I have been struggling lately, I mean like really struggling, with comparison, desiring worldly things, seeking others approval etc....
Joel Olsteen has an awesome facebook page, that if you are not a part of, you should be. He (or his admins) always have the most uplifting posts, that make you think about your thoughts and actions, but with a positive spin. Today he post:
"Everyone has an opinion. But if it doesn't match what God has put in your heart, let it go in one ear and out the other."
I let people's opinion of me weigh in far more than I should. Most days I feel I am more concerned with people's opinion of me than I am with God's opinion of me and at the end of every day, HIS is all that matters.

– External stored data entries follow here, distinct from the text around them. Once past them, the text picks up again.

-- pv_equiv track=rewrite | github.com/jpns3334444/scraper | lambda/property_processor/core_scraper.py | select_images_for_download
-- ===== SOURCE A (Python) =====
-- def select_images_for_download(classified_urls, max_total=10, max_floorplan=1, max_exterior=1, max_facility=1, max_other=1, logger=None):
--     """Select images with strict caps per category"""
--     # classified_urls: list of (url, category, alt) tuples AFTER DEDUPE; category already normalized
--
--     # Separate by category
--     floorplans = [(u, c, a) for u, c, a in classified_urls if c == 'floorplan']
--     exteriors = [(u, c, a) for u, c, a in classified_urls if c == 'exterior']
--     interiors = [(u, c, a) for u, c, a in classified_urls if c == 'interior']
--     facilities = [(u, c, a) for u, c, a in classified_urls if c == 'facility']
--     others = [(u, c, a) for u, c, a in classified_urls if c == 'other']
--
--     selected = []
--
--     # Apply strict caps
--     selected.extend(floorplans[:max_floorplan])
--     selected.extend(exteriors[:max_exterior])
--     selected.extend(facilities[:max_facility])
--     selected.extend(others[:max_other])
--
--     # Fill remainder with interior only
--     remaining = max_total - len(selected)
--     if remaining > 0:
--         selected.extend(interiors[:remaining])
--
--     # Calculate breakdown
--     breakdown = {
--         'floorplan': sum(1 for u, c, a in selected if c == 'floorplan'),
--         'exterior': sum(1 for u, c, a in selected if c == 'exterior'),
--         'facility': sum(1 for u, c, a in selected if c == 'facility'),
--         'other': sum(1 for u, c, a in selected if c == 'other'),
--         'interior': sum(1 for u, c, a in selected if c == 'interior'),
--     }
--
--     if logger:
--         logger.info(f"Selected {len(selected)}/{max_total} images: {breakdown}")
--
--     # Return URLs for download
--     selected_urls = [url for url, _, _ in selected]
--     return selected_urls, breakdown
-- ===== SOURCE B (Python) =====
-- def select_images_for_download(classified_urls, max_total=10, max_floorplan=1, max_exterior=1, max_facility=1, max_other=1, logger=None):
--     """Select images with strict caps per category (single grouping pass, breakdown from slice sizes)"""
--     groups = {}
--     for u, c, a in classified_urls:
--         groups.setdefault(c, []).append(u)
--     fp = groups.get('floorplan', [])[:max_floorplan]
--     ex = groups.get('exterior', [])[:max_exterior]
--     fa = groups.get('facility', [])[:max_facility]
--     ot = groups.get('other', [])[:max_other]
--     remaining = max_total - (len(fp) + len(ex) + len(fa) + len(ot))
--     it = groups.get('interior', [])[:remaining] if remaining > 0 else []
--     breakdown = {
--         'floorplan': len(fp),
--         'exterior': len(ex),
--         'facility': len(fa),
--         'other': len(ot),
--         'interior': len(it),
--     }
--     if logger:
--         n = len(fp) + len(ex) + len(fa) + len(ot) + len(it)
--         logger.info(f"Selected {n}/{max_total} images: {breakdown}")
--     return fp + ex + fa + ot + it, breakdown
-- ===== Notes on version B (the rewrite author's own statement) =====
-- stated objective: simpler
-- what changed: One grouping pass with a dict of URL lists replaces the five per-category filter passes, and the breakdown is computed from the sizes of the capped slices instead of re-scanning the selected list with five counting passes.
import Mathlib
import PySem

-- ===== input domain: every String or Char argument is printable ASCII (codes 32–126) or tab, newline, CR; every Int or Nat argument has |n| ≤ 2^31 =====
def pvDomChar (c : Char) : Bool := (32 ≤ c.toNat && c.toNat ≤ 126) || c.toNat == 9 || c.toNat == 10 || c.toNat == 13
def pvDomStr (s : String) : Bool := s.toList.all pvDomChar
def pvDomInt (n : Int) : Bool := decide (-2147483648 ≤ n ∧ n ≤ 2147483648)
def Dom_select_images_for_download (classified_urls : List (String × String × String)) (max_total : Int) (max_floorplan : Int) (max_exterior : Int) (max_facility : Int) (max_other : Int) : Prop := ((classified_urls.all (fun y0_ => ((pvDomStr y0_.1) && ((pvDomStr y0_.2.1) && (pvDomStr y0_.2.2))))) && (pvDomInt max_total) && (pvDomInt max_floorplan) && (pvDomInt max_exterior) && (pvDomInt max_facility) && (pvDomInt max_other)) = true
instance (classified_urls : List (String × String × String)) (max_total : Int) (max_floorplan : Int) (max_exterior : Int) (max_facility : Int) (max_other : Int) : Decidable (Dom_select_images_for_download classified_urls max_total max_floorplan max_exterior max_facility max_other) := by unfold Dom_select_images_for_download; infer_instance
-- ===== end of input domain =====

-- B replaces A's five per-category filter passes and five counting re-scans of `selected`
-- by one grouping pass into a dict of URL lists, with the breakdown read off the capped
-- slice sizes; same return value (the `logger` side channel of the Python is unused here).

-- ===== PORT A =====
def select_images_for_download (classified_urls : List (String × String × String)) (max_total : Int) (max_floorplan : Int) (max_exterior : Int) (max_facility : Int) (max_other : Int) : List String × (List (String × Int)) :=
  let floorplans := classified_urls.filter (fun x => x.2.1 == "floorplan")
  let exteriors  := classified_urls.filter (fun x => x.2.1 == "exterior")
  let interiors  := classified_urls.filter (fun x => x.2.1 == "interior")
  let facilities := classified_urls.filter (fun x => x.2.1 == "facility")
  let others     := classified_urls.filter (fun x => x.2.1 == "other")
  let selected : List (String × String × String) := []
  let selected := selected ++ PySem.List.slice floorplans none (some max_floorplan)
  let selected := selected ++ PySem.List.slice exteriors  none (some max_exterior)
  let selected := selected ++ PySem.List.slice facilities none (some max_facility)
  let selected := selected ++ PySem.List.slice others     none (some max_other)
  let remaining : Int := max_total - (selected.length : Int)
  let selected := if remaining > 0 then selected ++ PySem.List.slice interiors none (some remaining) else selected
  let breakdown : List (String × Int) :=
    [("floorplan", (selected.countP (fun x => x.2.1 == "floorplan") : Int)),
     ("exterior",  (selected.countP (fun x => x.2.1 == "exterior")  : Int)),
     ("facility",  (selected.countP (fun x => x.2.1 == "facility")  : Int)),
     ("other",     (selected.countP (fun x => x.2.1 == "other")     : Int)),
     ("interior",  (selected.countP (fun x => x.2.1 == "interior")  : Int))]
  let selected_urls := selected.map (fun x => x.1)
  (selected_urls, breakdown)

-- ===== PORT B =====
def select_images_for_download_alt (classified_urls : List (String × String × String)) (max_total : Int) (max_floorplan : Int) (max_exterior : Int) (max_facility : Int) (max_other : Int) : List String × (List (String × Int)) :=
  let groups : PySem.Dict String (List String) :=
    classified_urls.foldl (fun d x => PySem.Dict.modify d x.2.1 [] (fun s => s ++ [x.1])) PySem.Dict.empty
  let fp := PySem.List.slice (groups.getD "floorplan" []) none (some max_floorplan)
  let ex := PySem.List.slice (groups.getD "exterior"  []) none (some max_exterior)
  let fa := PySem.List.slice (groups.getD "facility"  []) none (some max_facility)
  let ot := PySem.List.slice (groups.getD "other"     []) none (some max_other)
  let remaining : Int := max_total - ((fp.length : Int) + (ex.length : Int) + (fa.length : Int) + (ot.length : Int))
  let it := if remaining > 0 then PySem.List.slice (groups.getD "interior" []) none (some remaining) else []
  let breakdown : List (String × Int) :=
    [("floorplan", (fp.length : Int)),
     ("exterior",  (ex.length : Int)),
     ("facility",  (fa.length : Int)),
     ("other",     (ot.length : Int)),
     ("interior",  (it.length : Int))]
  (fp ++ ex ++ fa ++ ot ++ it, breakdown)

-- ===== PRECONDITION & SPEC =====
def Spec_select_images_for_download (classified_urls : List (String × String × String)) (max_total : Int) (max_floorplan : Int) (max_exterior : Int) (max_facility : Int) (max_other : Int) (out : List String × (List (String × Int))) : Prop := out = select_images_for_download_alt classified_urls max_total max_floorplan max_exterior max_facility max_other
instance (classified_urls : List (String × String × String)) (max_total : Int) (max_floorplan : Int) (max_exterior : Int) (max_facility : Int) (max_other : Int) (out : List String × (List (String × Int))) : Decidable (Spec_select_images_for_download classified_urls max_total max_floorplan max_exterior max_facility max_other out) := by unfold Spec_select_images_for_download; infer_instance

-- ===== CLAIM (what is proved, stated in full; the proofs are below) =====
def Claim_equal_select_images_for_download : Prop := ∀ (classified_urls : List (String × String × String)) (max_total : Int) (max_floorplan : Int) (max_exterior : Int) (max_facility : Int) (max_other : Int), Dom_select_images_for_download classified_urls max_total max_floorplan max_exterior max_facility max_other → Spec_select_images_for_download classified_urls max_total max_floorplan max_exterior max_facility max_other (select_images_for_download classified_urls max_total max_floorplan max_exterior max_facility max_other)

-- ===== LEMMAS AND PROOFS =====

-- B's grouping loop, looked up at category c, yields the URLs of A's filter pass for c.
theorem pv_groups_getD (l : List (String × String × String)) (c : String) :
    (l.foldl (fun d x => PySem.Dict.modify d x.2.1 [] (fun s => s ++ [x.1])) PySem.Dict.empty).getD c []
      = (l.filter (fun x => x.2.1 == c)).map (fun x => x.1) := by
  have aux : ∀ (t : List (String × String × String)) (d : PySem.Dict String (List String)),
      (t.foldl (fun d x => PySem.Dict.modify d x.2.1 [] (fun s => s ++ [x.1])) d).getD c []
        = d.getD c [] ++ (t.filter (fun x => x.2.1 == c)).map (fun x => x.1) := by
    intro t
    induction t with
    | nil => intro d; simp
    | cons x t ih =>
      intro d
      simp only [List.foldl_cons, ih, PySem.Dict.getD_modify, List.filter_cons]
      by_cases hc : c = x.2.1
      · simp [hc]
      · have : (x.2.1 == c) = false := by simp [Ne.symm hc]
        simp [hc, this]
  simpa using aux l PySem.Dict.empty

-- slicing commutes with map (a prefix slice of a mapped list is the mapped prefix slice)
theorem pv_slice_map {α β : Type} (l : List α) (f : α → β) (b : Int) :
    PySem.List.slice (l.map f) none (some b) = (PySem.List.slice l none (some b)).map f := by
  simp [PySem.List.slice, PySem.List.clampIdx]

-- counting category c inside a capped slice of the c-filtered list is its length
theorem pv_cnt_self (l : List (String × String × String)) (c : String) (b : Int) :
    (PySem.List.slice (l.filter (fun x => x.2.1 == c)) none (some b)).countP (fun x => x.2.1 == c)
      = (PySem.List.slice (l.filter (fun x => x.2.1 == c)) none (some b)).length := by
  apply List.countP_eq_length.mpr
  intro x hx
  have hm : x ∈ l.filter (fun x => x.2.1 == c) := PySem.List.mem_of_mem_slice _ _ _ hx
  exact (List.mem_filter.mp hm).2

-- counting category c inside a capped slice of a differently-filtered list is zero
theorem pv_cnt_ne (l : List (String × String × String)) (c c' : String) (hne : c' ≠ c) (b : Int) :
    (PySem.List.slice (l.filter (fun x => x.2.1 == c')) none (some b)).countP (fun x => x.2.1 == c)
      = 0 := by
  apply List.countP_eq_zero.mpr
  intro x hx
  have h : x.2.1 = c' := by
    have hm : x ∈ l.filter (fun x => x.2.1 == c') := PySem.List.mem_of_mem_slice _ _ _ hx
    exact eq_of_beq (List.mem_filter.mp hm).2
  simp [h, hne]

-- ===== VERDICT (by name: the statement is the Claim_ definition above) =====
theorem select_images_for_download_spec : Claim_equal_select_images_for_download := by
  intro classified_urls max_total max_floorplan max_exterior max_facility max_other _
  unfold Spec_select_images_for_download
  unfold select_images_for_download select_images_for_download_alt
  simp only [pv_groups_getD, pv_slice_map, List.nil_append]
  set sF := PySem.List.slice (classified_urls.filter (fun x => x.2.1 == "floorplan")) none (some max_floorplan) with hF
  set sE := PySem.List.slice (classified_urls.filter (fun x => x.2.1 == "exterior")) none (some max_exterior) with hE
  set sFa := PySem.List.slice (classified_urls.filter (fun x => x.2.1 == "facility")) none (some max_facility) with hFa
  set sO := PySem.List.slice (classified_urls.filter (fun x => x.2.1 == "other")) none (some max_other) with hO
  simp only [List.length_map, List.length_append]
  have hlen : ((sF.length + sE.length + sFa.length + sO.length : Nat) : Int)
      = (sF.length : Int) + (sE.length : Int) + (sFa.length : Int) + (sO.length : Int) := by push_cast; ring
  rw [hlen]
  by_cases hrem : max_total - ((sF.length : Int) + (sE.length : Int) + (sFa.length : Int) + (sO.length : Int)) > 0
  · simp only [if_pos hrem]
    set sI := PySem.List.slice (classified_urls.filter (fun x => x.2.1 == "interior")) none
      (some (max_total - ((sF.length : Int) + (sE.length : Int) + (sFa.length : Int) + (sO.length : Int)))) with hI
    refine Prod.ext ?_ ?_
    · simp [List.map_append]
    · simp only [List.countP_append]
      simp [hF, hE, hFa, hO, hI, pv_cnt_self, pv_cnt_ne]
  · simp only [if_neg hrem]
    refine Prod.ext ?_ ?_
    · simp [List.map_append]
    · simp only [List.countP_append]
      simp [hF, hE, hFa, hO, pv_cnt_self, pv_cnt_ne]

I will be honest that I feel judged about the car I drive, how big of a house we live in,
the vacations we do (or don't) take.
Do you see a trend here?
It all revolves around monetary things.
Things that when I am 80 years old I won't remember, but what I will remember are:
the times I spent playing trains on the floor with Crewe,
or talking with John about life after Crewe goes to bed,
or taking that extra bit of time in the grocery store so that Crewe can push the kids shopping cart all the way to the back of the store to pay a special visit to the lobsters.
THOSE are the things I know will be burned in my memory when I am 80.
Yet why is so hard to remember these things everyday?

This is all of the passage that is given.